Data for this exercise START

lemma bFold_get_mem (f₀ : List Int) : ∀ (f : List Int) p (y : Int), f.Nodup → y ∈ f →
    ((f.foldl (bInner f₀) p).1.get? y =
       some (match p.1.get? y with
             | some s => PySem.Set.update s f₀
             | none => PySem.Set.ofList f₀) ∧
     (f.foldl (bInner f₀) p).2.get? y =
       some (match p.1.get? y with
             | some _ => p.2.getD y 0 + 1
             | none => 1)) := by
  intro f
  induction f with
  | nil => intro p y _ hy; cases hy
  | cons x t ih =>
    intro p y hnd hy
    simp only [List.foldl_cons]
    rcases List.mem_cons.mp hy with h | h
    · subst h
      have hnotin : y ∉ t := (List.nodup_cons.mp hnd).1
      obtain ⟨h1, h2⟩ := bFold_get_not_mem f₀ t (bInner f₀ p y) y hnotin
      rw [h1, h2, bInner_fst_get, bInner_snd_get, if_pos rfl, if_pos rfl]
      exact ⟨rfl, rfl⟩
    · have hxy : y ≠ x := fun he => (List.nodup_cons.mp hnd).1 (he ▸ h)
      obtain ⟨h1, h2⟩ := ih (bInner f₀ p x) y (List.nodup_cons.mp hnd).2 h
      rw [h1, h2]
      simp only [bInner_fst_get, bInner_snd_get, PySem.Dict.getD_eq_get?_getD, if_neg hxy]
      exact ⟨trivial, trivial⟩

lemma bFold_keys (f₀ : List Int) : ∀ (f : List Int) p,
    ((f.foldl (bInner f₀) p).1.keys = PySem.Set.update p.1.keys f ∧
     (f.foldl (bInner f₀) p).2.keys = PySem.Set.update p.2.keys f) := by
  intro f
  induction f with
  | nil => intro p; exact ⟨rfl, rfl⟩
  | cons x t ih =>
    intro p
    simp only [List.foldl_cons]
    obtain ⟨h1, h2⟩ := ih (bInner f₀ p x)
    rw [h1, h2, (bInner_keys f₀ p x).1, (bInner_keys f₀ p x).2,
      PySem.Set.update_cons, PySem.Set.update_cons]
    exact ⟨rfl, rfl⟩
lemma ofList_singleton {α : Type} [BEq α] [LawfulBEq α] (c : α) :
    PySem.Set.ofList [c] = [c] := by
  exact PySem.Set.ofList_eq_self_of_nodup [c] (List.nodup_singleton c)

def ZInv (z : PySem.Dict Int (PySem.Set (List Int)))
    (neigh : PySem.Dict Int (PySem.Set Int)) (count : PySem.Dict Int Int)
    (seen : PySem.Set (List Int)) : Prop :=
  z.keys = neigh.keys ∧ z.keys = count.keys ∧ z.keys.Nodup ∧
  (∀ x s, z.get? x = some s → s ≠ [] ∧ s.Nodup ∧ ∀ c ∈ s, x ∈ c ∧ c ∈ seen) ∧
  (∀ x s, z.get? x = some s → ∃ ns, neigh.get? x = some ns ∧ ns.Nodup ∧
      (∀ a, a ∈ ns ↔ ∃ c ∈ s, a ∈ c)) ∧
  (∀ x s, z.get? x = some s → count.get? x = some (s.length : Int)) ∧
  (∀ c, c ∈ seen → ∀ x, x ∈ c → ∃ s, z.get? x = some s ∧ c ∈ s)

lemma zinv_init : ZInv PySem.Dict.empty PySem.Dict.empty PySem.Dict.empty PySem.Set.empty := by
  refine ⟨rfl, rfl, List.nodup_nil, ?_, ?_, ?_, ?_⟩
  · intro x s h; rw [PySem.Dict.get?_empty] at h; cases h
  · intro x s h; rw [PySem.Dict.get?_empty] at h; cases h
  · intro x s h; rw [PySem.Dict.get?_empty] at h; cases h
  · intro c hc; cases hc

lemma foldl_aInner_id (canon : List Int) :
    ∀ (f : List Int) (z : PySem.Dict Int (PySem.Set (List Int))),
    (∀ x ∈ f, aInner canon z x = z) → f.foldl (aInner canon) z = z := by
  intro f
  induction f with
  | nil => intro z _; rfl
  | cons x t ih =>
    intro z h
    simp only [List.foldl_cons]
    rw [h x List.mem_cons_self]
    exact ih z (fun y hy => h y (List.mem_cons_of_mem _ hy))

Data for this exercise END

Assignment – The entries above hold a line with "(∀ a, a ∈ ns ↔ ∃ c ∈ s, a ∈ c)) ∧" and a later line with "lemma zinv_init : ZInv". Write out exactly those lines and all lines between, nothing more.

Solved exercise –
      (∀ a, a ∈ ns ↔ ∃ c ∈ s, a ∈ c)) ∧
  (∀ x s, z.get? x = some s → count.get? x = some (s.length : Int)) ∧
  (∀ c, c ∈ seen → ∀ x, x ∈ c → ∃ s, z.get? x = some s ∧ c ∈ s)

lemma zinv_init : ZInv PySem.Dict.empty PySem.Dict.empty PySem.Dict.empty PySem.Set.empty := by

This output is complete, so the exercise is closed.